Saved data entries
^^^^^^^^^^^^^^^^

-- pv_equiv track=rewrite | github.com/chord-observatory/choco | jobs/eop_utils.py | parse_hostport_list
-- ===== SOURCE A (Python) =====
-- def parse_hostport_list(broadcast_list, default_host, default_port):
--     r"""
--     Parse the broadcast list (list of hosts and ports) into a list of
--     hostport pairs.
--
--     The broadcast list is a list of hosts (strings) and ports (positive
--     integers). If a port appears after a host, the two form a host-port pair.
--     If a host or port appear alone, the default host or default port is used
--     to make a pair.
--
--     Ex.
--     [ host1 port1 host2 host3 port2 port3 ]
--     becomes
--     [ (host1, port1), (host2, default_port), (host3, port2),
--      (default_host, port3) ]
--
--     Parameters
--     ----------
--     broadcast_list : List of str
--         The list of hosts and ports
--     default_host : str
--         Default host to use
--     default_port : int
--         Default port to use
--
--     Returns
--     -------
--     hostports : List of (str, int)
--         The list of host-port pairs
--
--     Raises
--     ------
--     ValueError if a negative port is received
--     """
--
--     hostports = []
--
--     current_host = None
--
--     for word in broadcast_list:
--         isPort = False
--         try:
--             port = int(word)
--             isPort = True
--         except ValueError:
--             isPort = False
--
--         if isPort:
--             if port < 0:
--                 raise ValueError("Bad port value:", port)
--             host = current_host if current_host is not None else default_host
--             hostports.append((host, port))
--             current_host = None
--         else:
--             if current_host is None:
--                 current_host = word
--             else:
--                 hostports.append((current_host, default_port))
--                 current_host = word
--
--     if current_host is not None:
--         hostports.append((current_host, default_port))
--
--     if len(hostports) == 0:
--         hostports.append((default_host, default_port))
--
--     return hostports
-- ===== SOURCE B (Python) =====
-- def parse_hostport_list(broadcast_list, default_host, default_port):
--     """Index-based single pass with one-token look-ahead instead of a carried
--     pending-host state."""
--
--     def as_port(word):
--         try:
--             return int(word)
--         except ValueError:
--             return None
--
--     hostports = []
--     i = 0
--     n = len(broadcast_list)
--     while i < n:
--         word = broadcast_list[i]
--         port = as_port(word)
--         if port is not None:
--             if port < 0:
--                 raise ValueError("Bad port value:", port)
--             hostports.append((default_host, port))
--             i += 1
--         else:
--             nxt = as_port(broadcast_list[i + 1]) if i + 1 < n else None
--             if nxt is not None:
--                 if nxt < 0:
--                     raise ValueError("Bad port value:", nxt)
--                 hostports.append((word, nxt))
--                 i += 2
--             else:
--                 hostports.append((word, default_port))
--                 i += 1
--
--     if not hostports:
--         hostports.append((default_host, default_port))
--
--     return hostports
-- ===== Notes on version B (the rewrite author's own statement) =====
-- stated objective: alternative
-- what changed: Replaces A's carried pending-host state (emitted one token later or flushed after the loop) by an index-based while-loop with one-token look-ahead that pairs a host with the next token immediately, consuming one or two tokens per step.
-- outside the precondition, e.g. on parse_hostport_list(['-3'], 'h', 9): A raises ValueError, B raises ValueError
import Mathlib
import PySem

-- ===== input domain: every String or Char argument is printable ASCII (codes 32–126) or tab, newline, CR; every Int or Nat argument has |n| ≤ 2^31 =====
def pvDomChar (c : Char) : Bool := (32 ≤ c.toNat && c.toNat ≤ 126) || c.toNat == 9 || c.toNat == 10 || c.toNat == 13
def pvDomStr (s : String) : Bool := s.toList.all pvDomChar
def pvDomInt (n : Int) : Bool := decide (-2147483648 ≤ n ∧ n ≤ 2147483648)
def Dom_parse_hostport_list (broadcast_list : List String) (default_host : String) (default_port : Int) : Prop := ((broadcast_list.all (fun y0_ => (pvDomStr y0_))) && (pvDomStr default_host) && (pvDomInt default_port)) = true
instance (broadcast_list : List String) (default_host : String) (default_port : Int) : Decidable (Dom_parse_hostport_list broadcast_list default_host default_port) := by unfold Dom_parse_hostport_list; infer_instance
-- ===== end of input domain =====

-- B replaces A's carried pending-host state by an index-based pass with one-token
-- look-ahead (same O(n) cost; objective: alternative decomposition).

-- ===== PORT A =====
-- A's for-loop over words with state (hostports, current_host); appends kept as acc ++ [·].
def pvALoop (default_host : String) (default_port : Int) :
    List String → List (String × Int) → Option String → List (String × Int) × Option String
  | [], acc, cur => (acc, cur)
  | w :: ws, acc, cur =>
    match PySem.Int.ofStr? w with
    | some p =>
      -- Python raises ValueError here when p < 0; Pre_ excludes those inputs.
      let host := match cur with | some h => h | none => default_host
      pvALoop default_host default_port ws (acc ++ [(host, p)]) none
    | none =>
      match cur with
      | none => pvALoop default_host default_port ws acc (some w)
      | some h => pvALoop default_host default_port ws (acc ++ [(h, default_port)]) (some w)

def parse_hostport_list (broadcast_list : List String) (default_host : String) (default_port : Int) : List (String × Int) :=
  let r := pvALoop default_host default_port broadcast_list [] none
  let hostports :=
    match r.2 with
    | some h => r.1 ++ [(h, default_port)]
    | none => r.1
  if hostports.length = 0 then hostports ++ [(default_host, default_port)] else hostports

-- ===== PORT B =====
-- B's while-loop with one-token look-ahead: recursion consuming one or two tokens.
def pvBLoop (default_host : String) (default_port : Int) : List String → List (String × Int)
  | [] => []
  | w :: ws =>
    match PySem.Int.ofStr? w with
    | some p => (default_host, p) :: pvBLoop default_host default_port ws
    | none =>
      match ws with
      | [] => [(w, default_port)]
      | w2 :: ws2 =>
        match PySem.Int.ofStr? w2 with
        | some p => (w, p) :: pvBLoop default_host default_port ws2
        | none => (w, default_port) :: pvBLoop default_host default_port (w2 :: ws2)

def parse_hostport_list_alt (broadcast_list : List String) (default_host : String) (default_port : Int) : List (String × Int) :=
  let hostports := pvBLoop default_host default_port broadcast_list
  if hostports = [] then [(default_host, default_port)] else hostports

-- ===== PRECONDITION & SPEC =====
-- Pre_ excludes exactly the inputs on which Python A raises ValueError: a word that
-- int() parses to a negative port.
def Pre_parse_hostport_list (broadcast_list : List String) (default_host : String) (default_port : Int) : Prop :=
  ∀ w ∈ broadcast_list, ∀ p : Int, PySem.Int.ofStr? w = some p → 0 ≤ p
instance (broadcast_list : List String) (default_host : String) (default_port : Int) : Decidable (Pre_parse_hostport_list broadcast_list default_host default_port) := by unfold Pre_parse_hostport_list; infer_instance
def pvWitness_parse_hostport_list : List String × String × Int := (["host1", "80", "host2"], "localhost", 7)

def Spec_parse_hostport_list (broadcast_list : List String) (default_host : String) (default_port : Int) (out : List (String × Int)) : Prop := out = parse_hostport_list_alt broadcast_list default_host default_port
instance (broadcast_list : List String) (default_host : String) (default_port : Int) (out : List (String × Int)) : Decidable (Spec_parse_hostport_list broadcast_list default_host default_port out) := by unfold Spec_parse_hostport_list; infer_instance

-- ===== CLAIM (what is proved, stated in full; the proofs are below) =====
def Claim_equal_parse_hostport_list : Prop := ∀ (broadcast_list : List String) (default_host : String) (default_port : Int), Dom_parse_hostport_list broadcast_list default_host default_port → Pre_parse_hostport_list broadcast_list default_host default_port → Spec_parse_hostport_list broadcast_list default_host default_port (parse_hostport_list broadcast_list default_host default_port)

-- ===== LEMMAS AND PROOFS =====

lemma pvBLoop_cons (dh : String) (dp : Int) (w : String) (ws : List String) :
    pvBLoop dh dp (w :: ws) =
      (match PySem.Int.ofStr? w with
       | some p => (dh, p) :: pvBLoop dh dp ws
       | none =>
         match ws with
         | [] => [(w, dp)]
         | w2 :: ws2 =>
           match PySem.Int.ofStr? w2 with
           | some p => (w, p) :: pvBLoop dh dp ws2
           | none => (w, dp) :: pvBLoop dh dp (w2 :: ws2)) := by
  rw [pvBLoop.eq_def]

-- Ghost version of A's loop (accumulator dropped, final flush of current_host folded in).
def pvGA (default_host : String) (default_port : Int) : Option String → List String → List (String × Int)
  | none, [] => []
  | some h, [] => [(h, default_port)]
  | cur, w :: ws =>
    match PySem.Int.ofStr? w with
    | some p =>
      (((match cur with | some h => h | none => default_host), p)) :: pvGA default_host default_port none ws
    | none =>
      match cur with
      | none => pvGA default_host default_port (some w) ws
      | some h => (h, default_port) :: pvGA default_host default_port (some w) ws

lemma pvALoop_ghost (dh : String) (dp : Int) (ws : List String) :
    ∀ (acc : List (String × Int)) (cur : Option String),
      (match (pvALoop dh dp ws acc cur).2 with
       | some h => (pvALoop dh dp ws acc cur).1 ++ [(h, dp)]
       | none => (pvALoop dh dp ws acc cur).1)
      = acc ++ pvGA dh dp cur ws := by
  induction ws with
  | nil =>
    intro acc cur
    cases cur <;> simp [pvALoop, pvGA]
  | cons w ws ih =>
    intro acc cur
    cases hw : PySem.Int.ofStr? w with
    | some p =>
      cases cur <;> simp [pvALoop, pvGA, hw, ih]
    | none =>
      cases cur <;> simp [pvALoop, pvGA, hw, ih]

lemma pvGA_eq_B (dh : String) (dp : Int) (ws : List String) :
    pvGA dh dp none ws = pvBLoop dh dp ws ∧
    ∀ w, PySem.Int.ofStr? w = none → pvGA dh dp (some w) ws = pvBLoop dh dp (w :: ws) := by
  induction ws with
  | nil =>
    refine ⟨rfl, ?_⟩
    intro w hw
    rw [pvBLoop_cons]
    simp [pvGA, hw]
  | cons w2 ws2 ih =>
    constructor
    · cases hw2 : PySem.Int.ofStr? w2 with
      | some p => rw [pvBLoop_cons]; simp [pvGA, hw2, ih.1]
      | none => simp [pvGA, hw2, ih.2 w2 hw2]
    · intro w hw
      cases hw2 : PySem.Int.ofStr? w2 with
      | some p => rw [pvBLoop_cons]; simp [pvGA, hw, hw2, ih.1]
      | none => rw [pvBLoop_cons]; simp [pvGA, hw, hw2, ih.2 w2 hw2]

-- ===== VERDICT (by name: the statement is the Claim_ definition above) =====
theorem parse_hostport_list_spec : Claim_equal_parse_hostport_list := by
  intro bl dh dp _ _
  unfold Spec_parse_hostport_list parse_hostport_list parse_hostport_list_alt
  have h := pvALoop_ghost dh dp bl [] none
  have h2 := (pvGA_eq_B dh dp bl).1
  simp only [List.nil_append] at h
  simp only [h, h2, List.length_eq_zero_iff]
  split <;> simp_all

^^^^^^^^^^^^^^^^

#### [PROBLEM]
Write out, without alteration, the line that contains "simp only [h, h2, List.length_eq_zero_iff]" and all subsequent lines down to the end of the data above.

#### [EXPECTED ANSWER]
  simp only [h, h2, List.length_eq_zero_iff]
  split <;> simp_all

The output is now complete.